┏━━
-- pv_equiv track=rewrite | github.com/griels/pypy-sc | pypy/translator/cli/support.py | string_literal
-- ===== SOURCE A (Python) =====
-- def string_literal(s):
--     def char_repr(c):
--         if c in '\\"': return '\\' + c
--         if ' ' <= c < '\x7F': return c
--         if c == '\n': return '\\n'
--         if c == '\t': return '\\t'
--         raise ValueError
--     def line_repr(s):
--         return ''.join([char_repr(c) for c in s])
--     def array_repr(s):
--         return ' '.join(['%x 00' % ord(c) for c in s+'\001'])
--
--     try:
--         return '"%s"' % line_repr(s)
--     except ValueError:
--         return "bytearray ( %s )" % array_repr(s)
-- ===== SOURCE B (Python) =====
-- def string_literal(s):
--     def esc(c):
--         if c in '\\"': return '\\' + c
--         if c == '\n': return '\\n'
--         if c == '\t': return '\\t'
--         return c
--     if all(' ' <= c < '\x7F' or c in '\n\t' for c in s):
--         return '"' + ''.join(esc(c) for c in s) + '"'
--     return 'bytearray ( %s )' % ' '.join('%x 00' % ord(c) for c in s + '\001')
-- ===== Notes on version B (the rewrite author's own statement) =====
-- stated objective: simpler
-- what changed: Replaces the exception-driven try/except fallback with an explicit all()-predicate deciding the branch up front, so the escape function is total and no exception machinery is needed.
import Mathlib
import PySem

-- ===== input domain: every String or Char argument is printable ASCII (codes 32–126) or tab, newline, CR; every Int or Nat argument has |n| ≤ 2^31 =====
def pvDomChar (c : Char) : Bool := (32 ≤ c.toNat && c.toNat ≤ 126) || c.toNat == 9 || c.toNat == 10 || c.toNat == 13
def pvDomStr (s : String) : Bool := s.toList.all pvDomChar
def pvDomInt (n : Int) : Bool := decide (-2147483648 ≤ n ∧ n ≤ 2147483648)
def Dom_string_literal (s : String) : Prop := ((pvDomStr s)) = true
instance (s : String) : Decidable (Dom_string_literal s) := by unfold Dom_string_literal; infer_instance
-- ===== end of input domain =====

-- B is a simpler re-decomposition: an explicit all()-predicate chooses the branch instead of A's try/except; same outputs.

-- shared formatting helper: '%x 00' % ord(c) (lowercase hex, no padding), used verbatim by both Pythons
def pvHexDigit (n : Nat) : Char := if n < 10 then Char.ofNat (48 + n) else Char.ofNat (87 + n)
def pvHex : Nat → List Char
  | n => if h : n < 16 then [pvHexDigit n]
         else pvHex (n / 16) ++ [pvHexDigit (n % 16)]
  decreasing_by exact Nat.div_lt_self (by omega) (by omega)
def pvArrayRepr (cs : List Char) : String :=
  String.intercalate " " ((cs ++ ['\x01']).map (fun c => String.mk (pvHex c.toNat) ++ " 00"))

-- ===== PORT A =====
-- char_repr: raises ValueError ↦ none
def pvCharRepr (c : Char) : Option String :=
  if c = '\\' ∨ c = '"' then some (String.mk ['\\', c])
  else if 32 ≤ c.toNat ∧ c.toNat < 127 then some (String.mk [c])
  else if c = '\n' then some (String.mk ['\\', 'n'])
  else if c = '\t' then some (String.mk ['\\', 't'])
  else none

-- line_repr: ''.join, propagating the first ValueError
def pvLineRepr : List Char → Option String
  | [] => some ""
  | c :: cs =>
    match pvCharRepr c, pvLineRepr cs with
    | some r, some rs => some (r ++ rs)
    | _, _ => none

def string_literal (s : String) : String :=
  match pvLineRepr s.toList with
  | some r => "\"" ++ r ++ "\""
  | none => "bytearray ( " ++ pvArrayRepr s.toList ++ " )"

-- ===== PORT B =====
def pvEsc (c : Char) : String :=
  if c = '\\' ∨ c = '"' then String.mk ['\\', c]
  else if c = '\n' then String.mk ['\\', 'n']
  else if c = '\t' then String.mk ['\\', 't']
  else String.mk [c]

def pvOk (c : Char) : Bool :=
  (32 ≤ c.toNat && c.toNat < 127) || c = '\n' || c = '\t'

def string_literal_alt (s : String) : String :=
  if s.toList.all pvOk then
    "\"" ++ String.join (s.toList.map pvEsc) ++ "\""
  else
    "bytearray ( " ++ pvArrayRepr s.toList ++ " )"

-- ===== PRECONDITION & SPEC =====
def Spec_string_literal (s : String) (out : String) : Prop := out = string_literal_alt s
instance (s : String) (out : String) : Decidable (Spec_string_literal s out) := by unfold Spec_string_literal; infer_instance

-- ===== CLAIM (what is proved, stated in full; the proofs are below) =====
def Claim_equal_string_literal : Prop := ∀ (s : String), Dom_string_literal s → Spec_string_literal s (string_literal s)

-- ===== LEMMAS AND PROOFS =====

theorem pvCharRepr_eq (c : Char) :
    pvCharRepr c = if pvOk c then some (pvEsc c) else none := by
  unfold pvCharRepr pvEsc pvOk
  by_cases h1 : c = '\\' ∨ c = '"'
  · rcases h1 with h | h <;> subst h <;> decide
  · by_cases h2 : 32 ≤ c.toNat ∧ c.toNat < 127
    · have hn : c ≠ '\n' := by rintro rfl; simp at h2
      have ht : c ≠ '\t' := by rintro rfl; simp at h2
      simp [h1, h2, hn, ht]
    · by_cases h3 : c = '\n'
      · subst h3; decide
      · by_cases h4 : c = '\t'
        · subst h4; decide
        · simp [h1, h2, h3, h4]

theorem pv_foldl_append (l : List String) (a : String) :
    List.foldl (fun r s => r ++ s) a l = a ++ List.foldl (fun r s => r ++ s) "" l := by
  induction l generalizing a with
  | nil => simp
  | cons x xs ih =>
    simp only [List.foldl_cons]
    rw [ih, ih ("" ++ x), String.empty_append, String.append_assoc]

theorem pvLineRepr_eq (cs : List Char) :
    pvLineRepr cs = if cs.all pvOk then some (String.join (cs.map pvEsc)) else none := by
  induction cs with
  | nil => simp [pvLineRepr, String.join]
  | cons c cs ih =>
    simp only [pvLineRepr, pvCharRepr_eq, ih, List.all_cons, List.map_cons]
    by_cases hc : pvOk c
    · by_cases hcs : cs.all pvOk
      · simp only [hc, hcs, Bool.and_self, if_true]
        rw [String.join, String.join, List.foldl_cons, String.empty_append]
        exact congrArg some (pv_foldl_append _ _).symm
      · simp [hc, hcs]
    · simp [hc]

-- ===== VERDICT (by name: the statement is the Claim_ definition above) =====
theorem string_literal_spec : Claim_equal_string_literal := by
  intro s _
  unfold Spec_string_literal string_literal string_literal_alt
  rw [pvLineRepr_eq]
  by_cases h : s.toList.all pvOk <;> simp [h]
┗━━
┏━━
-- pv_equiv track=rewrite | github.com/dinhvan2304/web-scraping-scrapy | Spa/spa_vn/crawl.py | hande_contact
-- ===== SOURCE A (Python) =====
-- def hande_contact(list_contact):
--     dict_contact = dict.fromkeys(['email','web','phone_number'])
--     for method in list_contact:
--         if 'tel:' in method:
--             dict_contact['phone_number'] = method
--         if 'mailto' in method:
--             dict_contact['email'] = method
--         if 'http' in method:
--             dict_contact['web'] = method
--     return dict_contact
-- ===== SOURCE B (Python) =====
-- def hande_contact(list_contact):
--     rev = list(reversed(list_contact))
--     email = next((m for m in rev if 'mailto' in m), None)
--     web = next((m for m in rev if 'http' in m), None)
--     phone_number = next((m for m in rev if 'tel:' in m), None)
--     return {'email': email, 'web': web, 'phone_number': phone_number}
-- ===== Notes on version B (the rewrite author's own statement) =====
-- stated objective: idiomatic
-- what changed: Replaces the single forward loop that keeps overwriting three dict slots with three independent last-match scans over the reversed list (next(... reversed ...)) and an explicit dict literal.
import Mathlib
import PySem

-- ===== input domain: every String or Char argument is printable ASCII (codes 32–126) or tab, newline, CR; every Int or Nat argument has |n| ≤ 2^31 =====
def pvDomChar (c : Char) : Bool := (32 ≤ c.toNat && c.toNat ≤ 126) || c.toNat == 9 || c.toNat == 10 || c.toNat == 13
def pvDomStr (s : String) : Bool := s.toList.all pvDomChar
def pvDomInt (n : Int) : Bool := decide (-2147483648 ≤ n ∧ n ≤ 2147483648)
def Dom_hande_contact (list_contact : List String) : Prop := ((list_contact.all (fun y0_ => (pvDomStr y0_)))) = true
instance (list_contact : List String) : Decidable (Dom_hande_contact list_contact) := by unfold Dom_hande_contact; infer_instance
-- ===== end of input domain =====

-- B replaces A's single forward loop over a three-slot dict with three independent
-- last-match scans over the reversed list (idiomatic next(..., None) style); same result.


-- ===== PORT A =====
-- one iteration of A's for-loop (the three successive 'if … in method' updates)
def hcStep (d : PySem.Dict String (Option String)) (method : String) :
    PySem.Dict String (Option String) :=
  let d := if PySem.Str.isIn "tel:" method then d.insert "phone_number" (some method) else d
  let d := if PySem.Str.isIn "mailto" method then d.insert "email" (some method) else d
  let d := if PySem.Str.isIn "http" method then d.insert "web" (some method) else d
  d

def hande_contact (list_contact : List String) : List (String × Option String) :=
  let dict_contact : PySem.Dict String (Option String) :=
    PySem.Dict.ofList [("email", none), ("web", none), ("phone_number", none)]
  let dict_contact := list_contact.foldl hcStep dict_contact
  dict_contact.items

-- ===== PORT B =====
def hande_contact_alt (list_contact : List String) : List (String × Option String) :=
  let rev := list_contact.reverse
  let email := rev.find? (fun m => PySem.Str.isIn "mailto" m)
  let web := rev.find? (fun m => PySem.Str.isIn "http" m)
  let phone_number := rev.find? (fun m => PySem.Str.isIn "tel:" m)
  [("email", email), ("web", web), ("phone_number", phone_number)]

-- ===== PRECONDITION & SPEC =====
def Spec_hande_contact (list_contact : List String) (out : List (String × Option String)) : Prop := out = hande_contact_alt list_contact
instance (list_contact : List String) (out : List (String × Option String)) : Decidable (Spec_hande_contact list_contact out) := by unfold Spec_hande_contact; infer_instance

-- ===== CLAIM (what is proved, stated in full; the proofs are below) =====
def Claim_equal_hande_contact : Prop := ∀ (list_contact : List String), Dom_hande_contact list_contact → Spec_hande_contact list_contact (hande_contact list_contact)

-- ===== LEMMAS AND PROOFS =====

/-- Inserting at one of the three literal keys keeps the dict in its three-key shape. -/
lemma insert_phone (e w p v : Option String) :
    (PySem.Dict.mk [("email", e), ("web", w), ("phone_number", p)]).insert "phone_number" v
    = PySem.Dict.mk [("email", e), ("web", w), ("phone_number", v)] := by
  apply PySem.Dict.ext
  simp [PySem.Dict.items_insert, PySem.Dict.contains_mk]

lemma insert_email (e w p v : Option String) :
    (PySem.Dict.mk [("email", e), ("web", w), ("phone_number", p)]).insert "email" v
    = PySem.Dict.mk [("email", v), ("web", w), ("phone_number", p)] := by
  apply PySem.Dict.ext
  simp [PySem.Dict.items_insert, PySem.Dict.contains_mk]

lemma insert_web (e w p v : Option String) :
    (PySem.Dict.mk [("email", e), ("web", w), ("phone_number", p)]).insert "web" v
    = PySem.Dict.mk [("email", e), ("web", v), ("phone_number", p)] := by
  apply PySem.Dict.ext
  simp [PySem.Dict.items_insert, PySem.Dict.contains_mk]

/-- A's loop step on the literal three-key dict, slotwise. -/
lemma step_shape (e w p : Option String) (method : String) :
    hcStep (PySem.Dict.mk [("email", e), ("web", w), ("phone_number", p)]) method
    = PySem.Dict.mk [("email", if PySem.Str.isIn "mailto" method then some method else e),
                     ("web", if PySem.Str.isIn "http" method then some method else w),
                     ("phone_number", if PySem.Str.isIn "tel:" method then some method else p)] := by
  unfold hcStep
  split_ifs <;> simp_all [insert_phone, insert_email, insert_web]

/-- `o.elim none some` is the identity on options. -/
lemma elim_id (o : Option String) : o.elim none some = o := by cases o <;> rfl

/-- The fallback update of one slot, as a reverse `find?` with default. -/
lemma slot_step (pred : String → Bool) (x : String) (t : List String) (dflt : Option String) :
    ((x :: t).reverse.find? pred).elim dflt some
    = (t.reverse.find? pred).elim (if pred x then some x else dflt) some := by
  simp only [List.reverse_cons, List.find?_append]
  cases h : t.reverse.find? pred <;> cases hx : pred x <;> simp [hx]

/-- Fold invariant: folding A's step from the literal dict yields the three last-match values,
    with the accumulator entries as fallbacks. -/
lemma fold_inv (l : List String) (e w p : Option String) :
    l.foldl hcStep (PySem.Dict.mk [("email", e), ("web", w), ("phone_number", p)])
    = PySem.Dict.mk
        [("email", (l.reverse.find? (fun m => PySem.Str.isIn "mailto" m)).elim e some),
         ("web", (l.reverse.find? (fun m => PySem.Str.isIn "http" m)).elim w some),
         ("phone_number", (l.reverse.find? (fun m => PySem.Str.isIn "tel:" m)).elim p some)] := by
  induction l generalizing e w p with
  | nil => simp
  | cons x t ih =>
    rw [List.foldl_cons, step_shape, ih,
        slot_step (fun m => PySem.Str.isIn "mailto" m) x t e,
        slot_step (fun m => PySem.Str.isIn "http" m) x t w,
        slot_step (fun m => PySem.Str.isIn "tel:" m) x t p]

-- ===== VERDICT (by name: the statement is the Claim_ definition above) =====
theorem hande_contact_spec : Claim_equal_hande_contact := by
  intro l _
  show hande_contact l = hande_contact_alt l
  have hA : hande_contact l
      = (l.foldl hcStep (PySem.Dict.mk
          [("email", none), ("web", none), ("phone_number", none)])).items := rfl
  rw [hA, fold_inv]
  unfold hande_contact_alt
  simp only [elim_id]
┗━━
Across the records above, show each line containing the word "branch".

TASK RESPONSE ▸
-- what changed: Replaces the exception-driven try/except fallback with an explicit all()-predicate deciding the branch up front, so the escape function is total and no exception machinery is needed.
-- B is a simpler re-decomposition: an explicit all()-predicate chooses the branch instead of A's try/except; same outputs.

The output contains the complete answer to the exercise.